Furthermore the methods described in this post are based on looking at data in-sample. An alternative approach, often used in machine learning, is to use out-of-sample (or hold out) data to test a model after it has been trained on the in-sample data. This approach can be quite useful in certain contexts, but has some drawbacks. First, as I discussed in a previous post, data in finance and economics are rarely out-of-sample since we only have one realization of history, which we have already looked at. Second, if we split the data into in-sample and out-of-sample subsets we will have fewer observations in each compared to the entire sample. We can adjust the relative sizes of the in-sample and out-of-sample subsets, but will inevitably face a trade-off between false discoveries and missed discoveries.

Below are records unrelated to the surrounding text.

-- pv_equiv track=rewrite | github.com/oneisnot/ruichangmj | test_scoring.py | count_xiaosa
-- ===== SOURCE A (Python) =====
-- from collections import Counter
--
-- ZHONG = 27
--
-- def count_xiaosa(hand, melds, is_seven_pairs_flag, is_peng_peng_hu_flag):
--     """计算潇洒（滚）次数"""
--     gun_count = 0
--     if is_seven_pairs_flag:
--         t_set = sorted([t for t, count in Counter(hand).items() if count >= 2])
--         # 找顺连对子，比如 11 22, 实际上只要 t_set 中有连续相邻牌且同花色即可
--         i = 0
--         while i < len(t_set) - 1:
--             if t_set[i] < ZHONG and t_set[i+1] == t_set[i] + 1 and t_set[i]//9 == t_set[i+1]//9:
--                 gun_count += 1
--             i += 1
--
--     if is_peng_peng_hu_flag:
--         # 只计算明/暗杠！碰牌不算。
--         gangs = sorted([m[1] for m in melds if m[0] == "KONG"])
--         i = 0
--         while i < len(gangs) - 1:
--             if gangs[i] < ZHONG and gangs[i+1] == gangs[i] + 1 and gangs[i]//9 == gangs[i+1]//9:
--                 gun_count += 1
--             i += 1
--
--     return gun_count
-- ===== SOURCE B (Python) =====
-- from collections import Counter
--
-- ZHONG = 27
--
-- def count_xiaosa(hand, melds, is_seven_pairs_flag, is_peng_peng_hu_flag):
--     """计算潇洒（滚）次数 — set-membership probes instead of sort + adjacent scan"""
--     def consec(values):
--         s = set(values)
--         return sum(1 for v in s
--                    if v < ZHONG and (v + 1) in s and v // 9 == (v + 1) // 9)
--
--     gun_count = 0
--     if is_seven_pairs_flag:
--         gun_count += consec(t for t, c in Counter(hand).items() if c >= 2)
--     if is_peng_peng_hu_flag:
--         gun_count += consec(m[1] for m in melds if m[0] == "KONG")
--     return gun_count
-- ===== Notes on version B (the rewrite author's own statement) =====
-- stated objective: alternative
-- what changed: Replaces the sort-then-adjacent-index scan in both blocks with a set of the candidate tiles and counts values v with v+1 also in the set, eliminating the sort and the index pairing loop.
import Mathlib
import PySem

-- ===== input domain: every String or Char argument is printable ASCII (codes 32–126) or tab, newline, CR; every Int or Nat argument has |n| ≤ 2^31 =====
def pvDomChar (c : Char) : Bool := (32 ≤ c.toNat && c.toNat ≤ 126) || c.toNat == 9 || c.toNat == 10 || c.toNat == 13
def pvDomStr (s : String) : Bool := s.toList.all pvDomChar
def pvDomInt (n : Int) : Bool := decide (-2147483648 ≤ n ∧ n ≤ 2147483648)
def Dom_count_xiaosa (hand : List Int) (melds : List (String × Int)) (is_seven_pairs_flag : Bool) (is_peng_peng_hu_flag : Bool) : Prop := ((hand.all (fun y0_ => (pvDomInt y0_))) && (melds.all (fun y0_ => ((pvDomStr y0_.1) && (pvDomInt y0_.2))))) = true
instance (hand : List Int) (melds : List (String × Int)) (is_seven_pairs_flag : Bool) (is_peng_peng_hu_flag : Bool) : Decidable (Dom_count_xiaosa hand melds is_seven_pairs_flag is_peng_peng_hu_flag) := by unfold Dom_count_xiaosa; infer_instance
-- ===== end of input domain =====

-- B replaces A's sort + adjacent-index while-loop (per block) by a set of the candidate
-- tiles and counts values v with v+1 also in the set; same result, no sort, no index scan.

-- ===== PORT A =====
-- the guard of A's while-loop body: t_set[i] < 27 and t_set[i+1] == t_set[i]+1 and t_set[i]//9 == t_set[i+1]//9
def pvCondA (a b : Int) : Bool :=
  decide (a < 27) && decide (b = a + 1) && decide (PySem.Int.floordiv a 9 = PySem.Int.floordiv b 9)

-- A's 'i = 0; while i < len(l) - 1: …; i += 1' as a fold over range(0, len(l)-1);
-- the indices read are always in range, so l[i] is pyGetD (default irrelevant) — exact.
def pvWhileA (l : List Int) (gun : Int) : Int :=
  (PySem.List.pyRange 0 (PySem.List.len l - 1) 1).foldl
    (fun g i => if pvCondA (PySem.List.pyGetD l i 0) (PySem.List.pyGetD l (i + 1) 0) then g + 1 else g) gun

def count_xiaosa (hand : List Int) (melds : List (String × Int)) (is_seven_pairs_flag : Bool) (is_peng_peng_hu_flag : Bool) : Int :=
  let gun0 : Int := 0
  let gun1 : Int :=
    if is_seven_pairs_flag then
      let t_set := PySem.List.sorted (((PySem.Dict.counter hand).items.filter (fun tc => decide (2 ≤ tc.2))).map (·.1)) (fun x => x) false
      pvWhileA t_set gun0
    else gun0
  let gun2 : Int :=
    if is_peng_peng_hu_flag then
      let gangs := PySem.List.sorted ((melds.filter (fun m => m.1 == "KONG")).map (·.2)) (fun x => x) false
      pvWhileA gangs gun1
    else gun1
  gun2

-- ===== PORT B =====
-- B's consec: build the set once, then sum(1 for v in s if v < 27 and v+1 in s and v//9 == (v+1)//9)
def pvConsecAlt (s : PySem.Set Int) : Int :=
  s.foldl
    (fun g v =>
      if decide (v < 27) && PySem.Set.contains s (v + 1) && decide (PySem.Int.floordiv v 9 = PySem.Int.floordiv (v + 1) 9)
      then g + 1 else g) 0

def count_xiaosa_alt (hand : List Int) (melds : List (String × Int)) (is_seven_pairs_flag : Bool) (is_peng_peng_hu_flag : Bool) : Int :=
  let g1 : Int :=
    if is_seven_pairs_flag then
      pvConsecAlt (PySem.Set.ofList (((PySem.Dict.counter hand).items.filter (fun tc => decide (2 ≤ tc.2))).map (·.1)))
    else 0
  let g2 : Int :=
    if is_peng_peng_hu_flag then
      pvConsecAlt (PySem.Set.ofList ((melds.filter (fun m => m.1 == "KONG")).map (·.2)))
    else 0
  g1 + g2

-- ===== PRECONDITION & SPEC =====
def Spec_count_xiaosa (hand : List Int) (melds : List (String × Int)) (is_seven_pairs_flag : Bool) (is_peng_peng_hu_flag : Bool) (out : Int) : Prop := out = count_xiaosa_alt hand melds is_seven_pairs_flag is_peng_peng_hu_flag
instance (hand : List Int) (melds : List (String × Int)) (is_seven_pairs_flag : Bool) (is_peng_peng_hu_flag : Bool) (out : Int) : Decidable (Spec_count_xiaosa hand melds is_seven_pairs_flag is_peng_peng_hu_flag out) := by unfold Spec_count_xiaosa; infer_instance

-- ===== CLAIM (what is proved, stated in full; the proofs are below) =====
def Claim_equal_count_xiaosa : Prop := ∀ (hand : List Int) (melds : List (String × Int)) (is_seven_pairs_flag : Bool) (is_peng_peng_hu_flag : Bool), Dom_count_xiaosa hand melds is_seven_pairs_flag is_peng_peng_hu_flag → Spec_count_xiaosa hand melds is_seven_pairs_flag is_peng_peng_hu_flag (count_xiaosa hand melds is_seven_pairs_flag is_peng_peng_hu_flag)

-- ===== LEMMAS AND PROOFS =====

-- adjacent-pair count of a list (what A's while loop computes on the sorted list)
def pvAdjCnt : List Int → Nat
  | x :: y :: r => (if pvCondA x y then 1 else 0) + pvAdjCnt (y :: r)
  | _ => 0

-- keep-last dedup, a convenient nodup representative of a list's element set
def pvDD : List Int → List Int
  | [] => []
  | x :: t => if x ∈ t then pvDD t else x :: pvDD t

-- B's predicate, phrased on plain membership in a list l
def pvPredM (l : List Int) (v : Int) : Bool :=
  decide (v < 27) && decide ((v + 1) ∈ l) && decide (PySem.Int.floordiv v 9 = PySem.Int.floordiv (v + 1) 9)

theorem pvDD_mem (l : List Int) (v : Int) : v ∈ pvDD l ↔ v ∈ l := by
  induction l with
  | nil => simp [pvDD]
  | cons x t ih =>
    by_cases hx : x ∈ t
    · rw [pvDD]; simp only [hx, if_true]
      rw [ih, List.mem_cons]
      constructor
      · exact Or.inr
      · rintro (rfl | h)
        · exact hx
        · exact h
    · rw [pvDD]; simp only [hx, if_false]
      simp [ih]

theorem pvDD_nodup (l : List Int) : (pvDD l).Nodup := by
  induction l with
  | nil => simp [pvDD]
  | cons x t ih =>
    by_cases hx : x ∈ t
    · rw [pvDD]; simp only [hx, if_true]; exact ih
    · rw [pvDD]; simp only [hx, if_false]
      exact List.Nodup.cons (by simpa [pvDD_mem] using hx) ih

-- the Nat-indexed form of A's while loop: count over the index range = adjacent-pair count
theorem pvCntNat (l : List Int) :
    (List.range (l.length - 1)).countP (fun k => pvCondA (l.getD k 0) (l.getD (k + 1) 0))
      = pvAdjCnt l := by
  induction l with
  | nil => simp [pvAdjCnt]
  | cons x t ih =>
    cases t with
    | nil => simp [pvAdjCnt]
    | cons y r =>
      have hlen2 : (x :: y :: r).length - 1 = ((y :: r).length - 1) + 1 := by
        simp
      rw [hlen2, List.range_succ_eq_map, List.countP_cons, List.countP_map]
      have hsh : ∀ k ∈ List.range ((y :: r).length - 1),
          ((fun k => pvCondA ((x :: y :: r).getD k 0) ((x :: y :: r).getD (k + 1) 0)) ∘ Nat.succ) k = true
          ↔ (fun k => pvCondA ((y :: r).getD k 0) ((y :: r).getD (k + 1) 0)) k = true := by
        intro k _
        simp [Function.comp]
      rw [List.countP_congr hsh, ih]
      simp [pvAdjCnt, Nat.add_comm]

-- A's index loop over the range = the adjacent-pair count
theorem pvWhileA_eq_adj (l : List Int) (gun : Int) :
    pvWhileA l gun = gun + (pvAdjCnt l : Int) := by
  unfold pvWhileA
  rw [PySem.List.foldl_count_if
    (fun i => pvCondA (PySem.List.pyGetD l i 0) (PySem.List.pyGetD l (i + 1) 0))]
  congr 1
  rw [PySem.List.pyRange_one, List.countP_map]
  have hlen : (PySem.List.len l - 1 - 0).toNat = l.length - 1 := by
    simp [PySem.List.len_eq]
  rw [hlen]
  have hpt : ∀ k ∈ List.range (l.length - 1),
      ((fun i => pvCondA (PySem.List.pyGetD l i 0) (PySem.List.pyGetD l (i + 1) 0))
        ∘ fun k : Nat => (0 : Int) + (k : Int)) k = true
      ↔ (fun k => pvCondA (l.getD k 0) (l.getD (k + 1) 0)) k = true := by
    intro k _
    show pvCondA (PySem.List.pyGetD l ((0 : Int) + (k : Int)) 0)
        (PySem.List.pyGetD l ((0 : Int) + (k : Int) + 1) 0) = true ↔ _
    have e1 : (0 : Int) + (k : Int) = ((k : Nat) : Int) := by omega
    rw [e1]
    have e2 : ((k : Int) + 1) = (((k + 1 : Nat)) : Int) := by omega
    rw [e2, PySem.List.pyGetD_natCast, PySem.List.pyGetD_natCast]
  rw [List.countP_congr hpt, pvCntNat]

-- the combinatorial core: on a ≤-sorted list, the number of adjacent +1 transitions
-- equals the number of distinct values v with v+1 also present
theorem pvAdj_eq_set (l : List Int) (hs : l.Pairwise (· ≤ ·)) :
    pvAdjCnt l = (pvDD l).countP (pvPredM l) := by
  induction l with
  | nil => simp [pvAdjCnt, pvDD]
  | cons x t ih =>
    cases t with
    | nil =>
      simp [pvAdjCnt, pvDD, pvPredM]
    | cons y r =>
      have hpt : (y :: r).Pairwise (· ≤ ·) := hs.tail
      have hx_le : ∀ b ∈ y :: r, x ≤ b := fun b hb => (List.pairwise_cons.mp hs).1 b hb
      have hy_le : ∀ b ∈ r, y ≤ b := fun b hb => (List.pairwise_cons.mp hpt).1 b hb
      by_cases hxy : x = y
      · -- duplicate head: the transition x→y cannot fire (y = x ≠ x+1), and x adds nothing new
        subst hxy
        have hcond : pvCondA x x = false := by simp [pvCondA]
        have hadj : pvAdjCnt (x :: x :: r) = pvAdjCnt (x :: r) := by
          simp [pvAdjCnt, hcond]
        rw [hadj]
        have hdd : pvDD (x :: x :: r) = pvDD (x :: r) := by
          simp [pvDD]
        rw [hdd]
        have hpx : (x :: r).Pairwise (· ≤ ·) := hpt
        rw [ih hpx]
        apply List.countP_congr
        intro v _
        simp [pvPredM]
      · -- strictly increasing step: x < y, so x ∉ y :: r and x+1 ∈ l ↔ y = x+1
        have hxlty : x < y := lt_of_le_of_ne (hx_le y (by simp)) hxy
        have hxnot : x ∉ (y :: r) := by
          intro hmem
          rcases List.mem_cons.mp hmem with h | h
          · omega
          · have := hy_le _ h; omega
        have hdd : pvDD (x :: y :: r) = x :: pvDD (y :: r) := by
          simp [pvDD, hxnot]
        have hsucc : ((x + 1) ∈ (x :: y :: r)) ↔ y = x + 1 := by
          constructor
          · intro hmem
            rcases List.mem_cons.mp hmem with h | hmem
            · omega
            · rcases List.mem_cons.mp hmem with h | hmem
              · omega
              · have := hy_le _ hmem; omega
          · intro h; simp [h]
        have hheads : (if pvCondA x y then 1 else 0) = (if pvPredM (x :: y :: r) x then 1 else 0) := by
          by_cases hy1 : y = x + 1
          · subst hy1
            simp [pvCondA, pvPredM, hsucc]
          · have hnm : (x + 1) ∉ (x :: y :: r) := fun h => hy1 (hsucc.mp h)
            simp [pvCondA, pvPredM, hnm, hy1]
        have htail : ∀ v ∈ pvDD (y :: r),
            pvPredM (y :: r) v = true ↔ pvPredM (x :: y :: r) v = true := by
          intro v hv
          have hvmem : v ∈ (y :: r) := (pvDD_mem _ _).mp hv
          have hvx : x < v := lt_of_lt_of_le hxlty (by
            rcases List.mem_cons.mp hvmem with h | h
            · omega
            · exact hy_le _ h)
          have hm : ((v + 1) ∈ (x :: y :: r)) ↔ ((v + 1) ∈ (y :: r)) := by
            simp only [List.mem_cons]
            constructor
            · rintro (h | h)
              · omega
              · exact h
            · intro h; exact Or.inr h
          simp [pvPredM, hm]
        have hadj : pvAdjCnt (x :: y :: r) = (if pvCondA x y then 1 else 0) + pvAdjCnt (y :: r) := rfl
        rw [hadj, hdd, List.countP_cons, ih hpt, List.countP_congr htail, hheads, Nat.add_comm]

-- B's consec over set(vals) counts exactly pvPredM vals over the deduplicated elements
theorem pvConsecAlt_eq_countP (vals : List Int) :
    pvConsecAlt (PySem.Set.ofList vals)
      = ((PySem.Set.ofList vals).countP (pvPredM vals) : Int) := by
  unfold pvConsecAlt
  rw [PySem.List.foldl_count_if
    (fun v => decide (v < 27) && PySem.Set.contains (PySem.Set.ofList vals) (v + 1)
      && decide (PySem.Int.floordiv v 9 = PySem.Int.floordiv (v + 1) 9))]
  rw [zero_add]
  congr 1
  apply List.countP_congr
  intro v _
  have hc : PySem.Set.contains (PySem.Set.ofList vals) (v + 1) = decide ((v + 1) ∈ vals) := by
    simp [PySem.Set.contains, PySem.Set.mem_ofList]
  rw [pvPredM, hc]

-- one block: A's sort + while-scan started at gun equals gun + B's consec of the set
theorem pvBlock_eq (vals : List Int) (gun : Int) :
    pvWhileA (PySem.List.sorted vals (fun x => x) false) gun
      = gun + pvConsecAlt (PySem.Set.ofList vals) := by
  set l := PySem.List.sorted vals (fun x => x) false with hl
  rw [pvWhileA_eq_adj, pvAdj_eq_set l (by simpa [hl] using PySem.List.sorted_pairwise vals (fun x => x)),
    pvConsecAlt_eq_countP]
  congr 1
  have hperm : (pvDD l).Perm (PySem.Set.ofList vals) := by
    rw [List.perm_ext_iff_of_nodup (pvDD_nodup l) (PySem.Set.nodup_ofList vals)]
    intro v
    rw [pvDD_mem, PySem.Set.mem_ofList, hl, PySem.List.mem_sorted]
  have hpred : ∀ v ∈ pvDD l, pvPredM l v = true ↔ pvPredM vals v = true := by
    intro v _
    simp [pvPredM, hl, PySem.List.mem_sorted]
  rw [List.countP_congr hpred, hperm.countP_eq]

-- ===== VERDICT (by name: the statement is the Claim_ definition above) =====
theorem count_xiaosa_spec : Claim_equal_count_xiaosa := by
  intro hand melds f1 f2 _
  unfold Spec_count_xiaosa count_xiaosa count_xiaosa_alt
  cases f1 <;> cases f2 <;> simp [pvBlock_eq]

A final comment, since this blog is intended to encompass discretionary as well as systematic perspectives, is that judgment and common sense are still key inputs into the investment process. Years ago, David Leinweber, as a joke, showed that butter production in Bangladesh was very closely associated with the S&P 500. Most seasoned investors would know better than to place much faith in such associations. However, the vastly larger datasets and more capable data mining techniques available today allow analysts to search for patterns at an unprecedented scale. As noted in a previous post, out-of-sample testing is often sloppy and in reality is thinly disguised in-sample testing. Even when out-of-sample data are truly out-of-sample, if you test enough hypotheses, some will look good both in-sample and out-of-sample purely by chance – a fact that you should be well aware of, having read this far. Lastly, not all hypotheses are equal before being confronted with data. Those that are based on economic theory should probably have a lower statistical hurdle to clear than purely empirical ones. Economic theories validated by out-of-sample data (that is, by data collected after a theory has been proposed) are more credible than theories constructed after looking at the data.
Summary
In this and the previous post, we have discussed the pervasive problem in finance (and other research fields) of false discoveries arising from multiple testing. We explained how methods such Benjamini, Hochberg, and Yekutieli (BHY) can control the false discovery rate as well as how extensions can improve power by estimating the dependence between tests or account for missing observations arising from publication or survivorship bias. Finally, we argued that statistical adjustments need to be used together with investment judgment. Serious investors will need to adopt these methods when developing trading strategies or evaluating portfolio managers in order to avoid discoveries that are bound to disappoint.
References
Benjamini, Y. and Y. Hochberg. 1995. Controlling the false discovery rate: a practical and powerful approach to multiple testing. Journal of the Royal Statistical Society, 57.1, 289-300.
Harvey, C., Y. Liu, and H. Zhu. 2014. … and the cross-section of expected returns. Working paper, Duke University.
Ioannidis, J. 2005. Why most published research findings are false. PLoS Medicine.
Leinweber, D. 1995. Stupid data miner tricks: overfitting the S&P 500.
White, H. 2000. A reality check for data snooping. Econometrica, 68.5, 1097-1126.
Benjamini, Y. and D. Yekutieli. 2001. The control of the false discovery rate in multiple testing under dependency. The Annals of Statistics, 29.4, 1165-1188.